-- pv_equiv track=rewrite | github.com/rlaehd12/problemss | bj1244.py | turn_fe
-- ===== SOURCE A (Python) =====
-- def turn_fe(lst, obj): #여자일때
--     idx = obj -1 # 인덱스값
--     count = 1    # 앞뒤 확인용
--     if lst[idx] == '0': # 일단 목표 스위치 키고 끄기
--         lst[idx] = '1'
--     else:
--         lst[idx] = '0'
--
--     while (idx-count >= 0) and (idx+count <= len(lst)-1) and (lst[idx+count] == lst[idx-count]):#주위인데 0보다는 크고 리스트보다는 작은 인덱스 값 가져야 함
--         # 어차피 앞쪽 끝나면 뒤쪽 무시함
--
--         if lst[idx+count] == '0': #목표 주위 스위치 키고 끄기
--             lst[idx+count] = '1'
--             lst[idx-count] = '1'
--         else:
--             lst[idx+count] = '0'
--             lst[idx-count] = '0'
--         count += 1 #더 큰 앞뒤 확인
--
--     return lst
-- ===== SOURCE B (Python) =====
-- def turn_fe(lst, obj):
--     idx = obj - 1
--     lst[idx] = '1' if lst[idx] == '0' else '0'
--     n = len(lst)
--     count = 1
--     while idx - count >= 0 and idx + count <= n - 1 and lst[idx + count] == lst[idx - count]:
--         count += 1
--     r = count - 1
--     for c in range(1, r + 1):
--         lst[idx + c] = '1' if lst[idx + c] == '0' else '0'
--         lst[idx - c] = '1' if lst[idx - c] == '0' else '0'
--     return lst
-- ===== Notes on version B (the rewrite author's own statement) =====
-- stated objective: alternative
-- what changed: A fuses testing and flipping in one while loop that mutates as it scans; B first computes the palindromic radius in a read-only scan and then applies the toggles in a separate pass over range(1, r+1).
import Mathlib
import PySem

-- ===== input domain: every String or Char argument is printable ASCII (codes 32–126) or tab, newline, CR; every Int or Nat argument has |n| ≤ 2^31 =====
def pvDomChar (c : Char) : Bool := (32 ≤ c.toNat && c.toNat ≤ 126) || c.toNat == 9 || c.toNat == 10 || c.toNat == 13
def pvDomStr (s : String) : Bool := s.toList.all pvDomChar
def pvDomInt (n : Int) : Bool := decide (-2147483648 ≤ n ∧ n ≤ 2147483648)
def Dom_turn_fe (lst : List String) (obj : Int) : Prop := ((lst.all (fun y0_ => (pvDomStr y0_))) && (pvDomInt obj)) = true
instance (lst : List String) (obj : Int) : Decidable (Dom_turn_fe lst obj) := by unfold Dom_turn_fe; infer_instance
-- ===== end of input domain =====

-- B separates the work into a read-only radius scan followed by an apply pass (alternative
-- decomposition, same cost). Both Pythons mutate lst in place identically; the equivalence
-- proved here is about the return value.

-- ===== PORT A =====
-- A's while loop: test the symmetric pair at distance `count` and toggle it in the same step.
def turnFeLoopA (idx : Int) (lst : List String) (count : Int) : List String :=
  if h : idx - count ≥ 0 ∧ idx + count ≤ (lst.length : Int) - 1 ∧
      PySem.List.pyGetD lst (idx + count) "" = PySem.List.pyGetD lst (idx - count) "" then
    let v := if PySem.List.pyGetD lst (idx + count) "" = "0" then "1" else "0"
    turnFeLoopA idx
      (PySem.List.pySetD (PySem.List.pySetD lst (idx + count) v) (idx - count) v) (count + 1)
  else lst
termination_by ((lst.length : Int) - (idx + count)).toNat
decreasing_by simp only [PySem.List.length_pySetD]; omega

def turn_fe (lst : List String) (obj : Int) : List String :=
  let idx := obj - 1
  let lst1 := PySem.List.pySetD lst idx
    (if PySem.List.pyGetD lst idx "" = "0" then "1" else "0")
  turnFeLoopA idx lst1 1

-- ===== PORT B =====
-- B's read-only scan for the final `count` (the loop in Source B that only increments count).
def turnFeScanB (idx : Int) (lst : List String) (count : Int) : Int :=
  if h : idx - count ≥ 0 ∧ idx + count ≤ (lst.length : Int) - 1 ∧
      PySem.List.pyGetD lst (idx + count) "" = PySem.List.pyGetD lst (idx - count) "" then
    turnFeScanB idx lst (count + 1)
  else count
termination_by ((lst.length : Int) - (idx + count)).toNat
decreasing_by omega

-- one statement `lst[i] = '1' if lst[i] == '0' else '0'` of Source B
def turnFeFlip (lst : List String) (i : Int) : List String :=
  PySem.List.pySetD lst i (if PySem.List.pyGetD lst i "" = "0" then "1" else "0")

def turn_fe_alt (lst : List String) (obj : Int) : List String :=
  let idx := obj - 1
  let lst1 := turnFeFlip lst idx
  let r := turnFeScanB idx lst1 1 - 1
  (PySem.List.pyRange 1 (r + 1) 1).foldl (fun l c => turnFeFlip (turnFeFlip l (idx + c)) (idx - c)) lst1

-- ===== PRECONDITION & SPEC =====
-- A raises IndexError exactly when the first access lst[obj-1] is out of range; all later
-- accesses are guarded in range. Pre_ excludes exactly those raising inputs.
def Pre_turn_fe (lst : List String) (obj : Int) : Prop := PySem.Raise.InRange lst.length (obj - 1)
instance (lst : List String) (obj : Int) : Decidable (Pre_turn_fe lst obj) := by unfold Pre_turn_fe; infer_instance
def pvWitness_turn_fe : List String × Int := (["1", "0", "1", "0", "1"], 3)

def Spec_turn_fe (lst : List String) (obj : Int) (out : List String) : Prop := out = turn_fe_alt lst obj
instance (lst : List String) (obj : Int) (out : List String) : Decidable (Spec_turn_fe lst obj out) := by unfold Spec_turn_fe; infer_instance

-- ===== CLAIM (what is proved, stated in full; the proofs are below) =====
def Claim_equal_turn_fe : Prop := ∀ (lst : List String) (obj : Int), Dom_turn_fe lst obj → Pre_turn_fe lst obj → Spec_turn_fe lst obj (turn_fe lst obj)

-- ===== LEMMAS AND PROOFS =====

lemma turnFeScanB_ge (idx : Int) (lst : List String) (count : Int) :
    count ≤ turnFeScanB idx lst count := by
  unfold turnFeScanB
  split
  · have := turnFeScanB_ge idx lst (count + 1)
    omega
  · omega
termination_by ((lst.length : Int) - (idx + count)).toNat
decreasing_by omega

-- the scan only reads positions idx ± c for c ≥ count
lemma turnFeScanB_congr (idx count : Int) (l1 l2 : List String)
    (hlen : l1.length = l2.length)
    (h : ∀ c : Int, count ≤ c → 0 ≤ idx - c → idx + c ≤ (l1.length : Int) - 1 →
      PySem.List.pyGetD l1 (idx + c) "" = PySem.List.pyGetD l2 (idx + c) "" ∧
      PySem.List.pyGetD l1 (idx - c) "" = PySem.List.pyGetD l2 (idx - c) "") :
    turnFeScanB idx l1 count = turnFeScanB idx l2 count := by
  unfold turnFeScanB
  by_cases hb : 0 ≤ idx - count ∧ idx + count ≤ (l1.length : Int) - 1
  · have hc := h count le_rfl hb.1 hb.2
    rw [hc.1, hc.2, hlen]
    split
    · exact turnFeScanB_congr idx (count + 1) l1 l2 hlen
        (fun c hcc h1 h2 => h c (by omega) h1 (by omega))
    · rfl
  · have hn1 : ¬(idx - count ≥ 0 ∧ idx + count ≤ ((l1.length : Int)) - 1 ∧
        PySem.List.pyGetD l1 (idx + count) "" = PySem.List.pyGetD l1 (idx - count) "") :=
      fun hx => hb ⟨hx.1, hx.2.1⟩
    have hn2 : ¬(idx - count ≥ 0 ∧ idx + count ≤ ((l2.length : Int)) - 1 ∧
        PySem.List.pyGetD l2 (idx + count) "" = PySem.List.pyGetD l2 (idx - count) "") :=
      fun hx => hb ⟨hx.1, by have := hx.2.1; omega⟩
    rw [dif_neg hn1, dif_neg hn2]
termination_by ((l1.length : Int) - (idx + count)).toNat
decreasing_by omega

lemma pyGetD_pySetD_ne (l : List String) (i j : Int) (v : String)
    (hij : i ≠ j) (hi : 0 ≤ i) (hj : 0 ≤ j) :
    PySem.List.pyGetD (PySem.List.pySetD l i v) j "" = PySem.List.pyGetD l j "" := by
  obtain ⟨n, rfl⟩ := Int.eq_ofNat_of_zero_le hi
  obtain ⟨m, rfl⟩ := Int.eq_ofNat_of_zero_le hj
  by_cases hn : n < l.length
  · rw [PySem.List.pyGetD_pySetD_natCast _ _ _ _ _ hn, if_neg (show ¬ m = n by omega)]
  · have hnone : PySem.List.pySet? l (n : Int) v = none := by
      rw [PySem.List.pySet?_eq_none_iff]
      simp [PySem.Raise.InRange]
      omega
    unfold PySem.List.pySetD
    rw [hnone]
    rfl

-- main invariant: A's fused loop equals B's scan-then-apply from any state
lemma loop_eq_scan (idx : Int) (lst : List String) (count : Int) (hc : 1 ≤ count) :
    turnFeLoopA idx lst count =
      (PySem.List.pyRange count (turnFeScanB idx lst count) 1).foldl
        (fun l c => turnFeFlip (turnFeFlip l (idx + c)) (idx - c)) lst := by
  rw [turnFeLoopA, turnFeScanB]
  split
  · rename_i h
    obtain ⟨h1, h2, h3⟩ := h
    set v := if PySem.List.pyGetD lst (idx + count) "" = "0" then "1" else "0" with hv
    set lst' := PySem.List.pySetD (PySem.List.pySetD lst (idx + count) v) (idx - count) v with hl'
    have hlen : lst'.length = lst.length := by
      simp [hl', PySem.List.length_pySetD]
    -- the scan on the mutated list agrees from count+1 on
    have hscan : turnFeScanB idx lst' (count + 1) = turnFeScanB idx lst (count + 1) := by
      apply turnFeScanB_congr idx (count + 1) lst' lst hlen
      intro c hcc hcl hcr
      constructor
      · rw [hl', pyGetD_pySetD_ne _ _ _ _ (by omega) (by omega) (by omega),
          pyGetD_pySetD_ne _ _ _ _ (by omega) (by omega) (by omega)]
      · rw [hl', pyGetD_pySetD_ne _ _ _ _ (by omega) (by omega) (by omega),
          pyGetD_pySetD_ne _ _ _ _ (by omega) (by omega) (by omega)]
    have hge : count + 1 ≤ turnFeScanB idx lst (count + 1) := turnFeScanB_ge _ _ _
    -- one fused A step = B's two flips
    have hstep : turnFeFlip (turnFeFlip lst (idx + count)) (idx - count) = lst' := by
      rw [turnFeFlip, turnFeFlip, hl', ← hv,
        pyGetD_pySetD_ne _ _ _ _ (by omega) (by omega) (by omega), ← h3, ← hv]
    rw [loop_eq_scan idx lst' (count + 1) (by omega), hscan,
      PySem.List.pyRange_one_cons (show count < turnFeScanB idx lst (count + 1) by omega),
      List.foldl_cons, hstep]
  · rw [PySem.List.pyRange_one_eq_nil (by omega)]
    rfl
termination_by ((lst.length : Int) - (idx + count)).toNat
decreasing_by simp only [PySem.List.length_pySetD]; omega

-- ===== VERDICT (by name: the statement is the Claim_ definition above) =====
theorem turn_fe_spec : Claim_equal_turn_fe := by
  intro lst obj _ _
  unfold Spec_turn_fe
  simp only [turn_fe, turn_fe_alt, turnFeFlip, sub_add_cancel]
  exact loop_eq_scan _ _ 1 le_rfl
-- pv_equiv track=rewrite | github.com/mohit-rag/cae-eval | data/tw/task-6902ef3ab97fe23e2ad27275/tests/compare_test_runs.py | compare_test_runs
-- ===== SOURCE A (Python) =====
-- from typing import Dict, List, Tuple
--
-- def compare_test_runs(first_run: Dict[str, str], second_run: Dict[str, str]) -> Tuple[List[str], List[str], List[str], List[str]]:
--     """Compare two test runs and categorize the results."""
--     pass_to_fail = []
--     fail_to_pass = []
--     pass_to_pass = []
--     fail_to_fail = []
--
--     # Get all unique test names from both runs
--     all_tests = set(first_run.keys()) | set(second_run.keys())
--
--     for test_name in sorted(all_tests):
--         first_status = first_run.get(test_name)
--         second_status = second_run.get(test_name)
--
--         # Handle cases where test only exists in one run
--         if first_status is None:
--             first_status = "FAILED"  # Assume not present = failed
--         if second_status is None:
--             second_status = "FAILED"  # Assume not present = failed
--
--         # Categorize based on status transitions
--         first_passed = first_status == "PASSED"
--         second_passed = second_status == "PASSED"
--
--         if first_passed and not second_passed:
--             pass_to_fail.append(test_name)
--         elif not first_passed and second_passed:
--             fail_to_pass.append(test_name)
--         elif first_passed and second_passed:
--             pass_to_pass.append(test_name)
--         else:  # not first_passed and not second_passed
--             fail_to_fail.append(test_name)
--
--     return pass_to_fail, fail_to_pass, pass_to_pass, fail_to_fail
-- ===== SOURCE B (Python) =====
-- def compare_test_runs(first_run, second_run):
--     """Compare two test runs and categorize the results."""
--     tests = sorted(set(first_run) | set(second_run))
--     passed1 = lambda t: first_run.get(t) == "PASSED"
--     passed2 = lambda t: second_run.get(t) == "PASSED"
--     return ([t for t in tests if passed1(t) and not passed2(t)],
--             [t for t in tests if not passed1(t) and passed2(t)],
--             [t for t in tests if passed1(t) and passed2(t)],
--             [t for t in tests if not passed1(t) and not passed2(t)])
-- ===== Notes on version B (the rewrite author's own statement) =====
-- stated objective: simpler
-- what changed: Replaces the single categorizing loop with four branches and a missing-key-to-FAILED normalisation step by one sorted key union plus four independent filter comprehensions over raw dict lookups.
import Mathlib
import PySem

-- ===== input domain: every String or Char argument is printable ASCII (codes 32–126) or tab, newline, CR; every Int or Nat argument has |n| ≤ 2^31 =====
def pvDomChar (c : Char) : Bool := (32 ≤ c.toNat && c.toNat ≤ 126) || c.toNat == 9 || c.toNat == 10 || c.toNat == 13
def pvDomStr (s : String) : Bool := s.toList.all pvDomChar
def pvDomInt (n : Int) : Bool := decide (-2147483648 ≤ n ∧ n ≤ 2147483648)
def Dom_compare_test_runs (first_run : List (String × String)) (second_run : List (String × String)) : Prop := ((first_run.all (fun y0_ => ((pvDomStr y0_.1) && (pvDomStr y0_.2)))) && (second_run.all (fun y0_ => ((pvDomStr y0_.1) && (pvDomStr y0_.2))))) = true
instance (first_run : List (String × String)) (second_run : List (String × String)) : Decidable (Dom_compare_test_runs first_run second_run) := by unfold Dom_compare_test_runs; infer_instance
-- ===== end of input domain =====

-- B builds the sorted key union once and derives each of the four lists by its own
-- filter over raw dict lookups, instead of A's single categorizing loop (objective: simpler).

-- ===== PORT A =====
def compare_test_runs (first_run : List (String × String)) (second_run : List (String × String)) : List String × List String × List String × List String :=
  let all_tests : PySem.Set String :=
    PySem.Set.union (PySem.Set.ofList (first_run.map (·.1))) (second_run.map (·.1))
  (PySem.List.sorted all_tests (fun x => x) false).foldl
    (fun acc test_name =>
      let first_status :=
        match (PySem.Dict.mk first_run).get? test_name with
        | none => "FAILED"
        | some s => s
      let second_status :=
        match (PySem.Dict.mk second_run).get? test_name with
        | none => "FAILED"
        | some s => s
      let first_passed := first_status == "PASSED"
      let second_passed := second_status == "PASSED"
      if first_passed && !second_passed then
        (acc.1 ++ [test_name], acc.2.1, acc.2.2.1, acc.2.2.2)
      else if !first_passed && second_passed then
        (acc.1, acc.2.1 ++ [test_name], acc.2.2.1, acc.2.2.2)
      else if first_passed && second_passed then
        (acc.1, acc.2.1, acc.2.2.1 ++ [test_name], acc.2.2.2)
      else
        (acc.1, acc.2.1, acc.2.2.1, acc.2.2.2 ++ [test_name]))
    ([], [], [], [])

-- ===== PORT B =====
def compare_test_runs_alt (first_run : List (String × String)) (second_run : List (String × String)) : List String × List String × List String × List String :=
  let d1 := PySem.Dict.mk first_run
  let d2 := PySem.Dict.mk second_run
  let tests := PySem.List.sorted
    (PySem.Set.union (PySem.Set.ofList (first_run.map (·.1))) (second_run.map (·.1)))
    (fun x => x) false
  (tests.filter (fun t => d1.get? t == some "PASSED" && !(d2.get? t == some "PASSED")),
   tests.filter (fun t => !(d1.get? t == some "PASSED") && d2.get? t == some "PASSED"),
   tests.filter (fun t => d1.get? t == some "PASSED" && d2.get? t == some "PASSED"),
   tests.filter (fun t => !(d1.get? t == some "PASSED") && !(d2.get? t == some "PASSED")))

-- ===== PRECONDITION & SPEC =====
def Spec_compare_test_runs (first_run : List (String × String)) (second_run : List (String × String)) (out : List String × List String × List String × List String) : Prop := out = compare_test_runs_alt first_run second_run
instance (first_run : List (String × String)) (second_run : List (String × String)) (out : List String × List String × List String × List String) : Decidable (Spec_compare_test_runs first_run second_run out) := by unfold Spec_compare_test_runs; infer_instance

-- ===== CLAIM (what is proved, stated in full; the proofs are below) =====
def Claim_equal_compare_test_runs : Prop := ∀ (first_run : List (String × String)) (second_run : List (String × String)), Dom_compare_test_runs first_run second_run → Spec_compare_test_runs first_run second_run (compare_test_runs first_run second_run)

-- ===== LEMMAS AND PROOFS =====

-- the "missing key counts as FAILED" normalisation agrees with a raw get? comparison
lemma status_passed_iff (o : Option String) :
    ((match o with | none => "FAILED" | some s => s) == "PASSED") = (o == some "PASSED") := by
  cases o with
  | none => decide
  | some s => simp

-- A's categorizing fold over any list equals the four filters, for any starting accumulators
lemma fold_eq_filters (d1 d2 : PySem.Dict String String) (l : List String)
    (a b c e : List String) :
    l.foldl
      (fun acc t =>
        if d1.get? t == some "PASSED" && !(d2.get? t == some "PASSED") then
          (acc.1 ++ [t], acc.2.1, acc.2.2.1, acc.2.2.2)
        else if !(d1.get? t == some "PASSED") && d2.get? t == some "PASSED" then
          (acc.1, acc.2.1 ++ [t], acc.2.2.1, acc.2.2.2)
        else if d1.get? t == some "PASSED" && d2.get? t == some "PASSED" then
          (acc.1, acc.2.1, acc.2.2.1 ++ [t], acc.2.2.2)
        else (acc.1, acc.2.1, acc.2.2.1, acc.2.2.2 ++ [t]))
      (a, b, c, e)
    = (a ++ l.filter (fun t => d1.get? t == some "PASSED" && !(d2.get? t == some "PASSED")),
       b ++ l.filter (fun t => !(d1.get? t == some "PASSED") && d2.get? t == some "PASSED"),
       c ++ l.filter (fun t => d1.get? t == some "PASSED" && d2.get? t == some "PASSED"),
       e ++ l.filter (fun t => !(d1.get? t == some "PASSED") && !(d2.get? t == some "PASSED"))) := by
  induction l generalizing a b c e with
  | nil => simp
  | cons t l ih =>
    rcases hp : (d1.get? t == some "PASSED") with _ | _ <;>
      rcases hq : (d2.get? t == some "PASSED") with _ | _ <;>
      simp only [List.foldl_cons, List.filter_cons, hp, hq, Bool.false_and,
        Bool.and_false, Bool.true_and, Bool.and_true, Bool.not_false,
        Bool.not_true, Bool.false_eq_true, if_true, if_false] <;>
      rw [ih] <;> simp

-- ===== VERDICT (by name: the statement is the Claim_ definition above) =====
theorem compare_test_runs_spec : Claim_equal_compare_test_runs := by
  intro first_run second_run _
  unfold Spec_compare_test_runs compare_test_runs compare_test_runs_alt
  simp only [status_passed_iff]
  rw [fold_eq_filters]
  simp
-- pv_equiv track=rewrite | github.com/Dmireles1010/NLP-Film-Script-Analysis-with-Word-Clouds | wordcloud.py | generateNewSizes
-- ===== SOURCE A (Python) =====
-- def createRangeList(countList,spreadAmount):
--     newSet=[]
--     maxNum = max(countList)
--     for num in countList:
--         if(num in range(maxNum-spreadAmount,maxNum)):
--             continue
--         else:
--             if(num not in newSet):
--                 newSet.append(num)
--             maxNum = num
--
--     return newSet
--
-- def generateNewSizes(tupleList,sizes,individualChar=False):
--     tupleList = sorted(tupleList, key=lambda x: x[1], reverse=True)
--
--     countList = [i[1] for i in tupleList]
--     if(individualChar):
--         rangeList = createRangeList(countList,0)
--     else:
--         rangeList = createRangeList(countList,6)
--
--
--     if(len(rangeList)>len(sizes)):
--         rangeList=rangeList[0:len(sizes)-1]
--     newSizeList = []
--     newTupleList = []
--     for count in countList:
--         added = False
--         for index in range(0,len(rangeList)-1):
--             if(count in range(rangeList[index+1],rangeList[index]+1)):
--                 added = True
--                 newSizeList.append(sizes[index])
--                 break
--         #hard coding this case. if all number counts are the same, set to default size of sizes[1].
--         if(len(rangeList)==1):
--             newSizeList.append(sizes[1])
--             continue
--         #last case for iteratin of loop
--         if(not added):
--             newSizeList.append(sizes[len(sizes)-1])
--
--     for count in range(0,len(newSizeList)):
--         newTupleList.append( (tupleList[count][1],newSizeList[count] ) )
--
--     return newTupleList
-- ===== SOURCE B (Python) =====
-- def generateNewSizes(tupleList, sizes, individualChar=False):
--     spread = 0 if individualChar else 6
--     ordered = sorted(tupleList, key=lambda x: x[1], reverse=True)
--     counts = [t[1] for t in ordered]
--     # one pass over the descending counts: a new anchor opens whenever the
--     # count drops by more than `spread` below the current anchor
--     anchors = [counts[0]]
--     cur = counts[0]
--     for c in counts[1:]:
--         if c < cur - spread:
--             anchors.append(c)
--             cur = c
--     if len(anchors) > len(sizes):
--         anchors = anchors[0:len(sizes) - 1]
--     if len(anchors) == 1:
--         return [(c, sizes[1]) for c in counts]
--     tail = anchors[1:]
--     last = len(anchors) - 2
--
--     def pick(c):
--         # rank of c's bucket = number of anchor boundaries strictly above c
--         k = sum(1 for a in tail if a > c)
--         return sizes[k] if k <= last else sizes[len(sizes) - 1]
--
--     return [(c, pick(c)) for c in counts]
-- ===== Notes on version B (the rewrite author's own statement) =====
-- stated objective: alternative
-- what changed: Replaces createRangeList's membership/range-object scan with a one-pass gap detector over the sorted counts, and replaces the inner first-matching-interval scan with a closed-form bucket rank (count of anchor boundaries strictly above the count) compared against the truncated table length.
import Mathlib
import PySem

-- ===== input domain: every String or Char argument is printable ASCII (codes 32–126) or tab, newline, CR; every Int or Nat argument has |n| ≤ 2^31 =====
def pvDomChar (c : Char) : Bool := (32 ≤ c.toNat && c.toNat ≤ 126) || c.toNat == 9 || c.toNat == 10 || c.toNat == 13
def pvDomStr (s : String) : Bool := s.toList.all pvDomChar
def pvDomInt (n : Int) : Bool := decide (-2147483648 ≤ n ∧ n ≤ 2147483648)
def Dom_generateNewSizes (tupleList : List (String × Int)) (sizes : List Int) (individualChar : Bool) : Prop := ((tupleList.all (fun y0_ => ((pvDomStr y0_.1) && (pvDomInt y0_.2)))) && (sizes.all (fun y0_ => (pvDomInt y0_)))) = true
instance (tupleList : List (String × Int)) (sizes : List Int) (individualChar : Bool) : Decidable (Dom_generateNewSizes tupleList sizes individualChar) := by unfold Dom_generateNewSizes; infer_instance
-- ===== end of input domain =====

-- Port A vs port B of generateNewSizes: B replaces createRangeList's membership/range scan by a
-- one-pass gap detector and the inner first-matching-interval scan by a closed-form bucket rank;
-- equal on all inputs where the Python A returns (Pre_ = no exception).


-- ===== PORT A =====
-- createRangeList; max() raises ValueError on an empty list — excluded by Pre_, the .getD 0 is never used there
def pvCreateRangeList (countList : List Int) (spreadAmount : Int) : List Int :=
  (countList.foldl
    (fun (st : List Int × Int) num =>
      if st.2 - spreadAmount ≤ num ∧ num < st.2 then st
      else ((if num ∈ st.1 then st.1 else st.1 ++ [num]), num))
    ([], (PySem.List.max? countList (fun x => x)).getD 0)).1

= = = = =

__WHAT IS EXPECTED__: Output exactly one stretch of the listing: from the line containing "PySem.List.pyRange_one_cons (show count" through the line containing "exact loop_eq_scan _ _ 1 le_rfl", both end lines included.

__PROBLEM SOLUTION__:
      PySem.List.pyRange_one_cons (show count < turnFeScanB idx lst (count + 1) by omega),
      List.foldl_cons, hstep]
  · rw [PySem.List.pyRange_one_eq_nil (by omega)]
    rfl
termination_by ((lst.length : Int) - (idx + count)).toNat
decreasing_by simp only [PySem.List.length_pySetD]; omega

-- ===== VERDICT (by name: the statement is the Claim_ definition above) =====
theorem turn_fe_spec : Claim_equal_turn_fe := by
  intro lst obj _ _
  unfold Spec_turn_fe
  simp only [turn_fe, turn_fe_alt, turnFeFlip, sub_add_cancel]
  exact loop_eq_scan _ _ 1 le_rfl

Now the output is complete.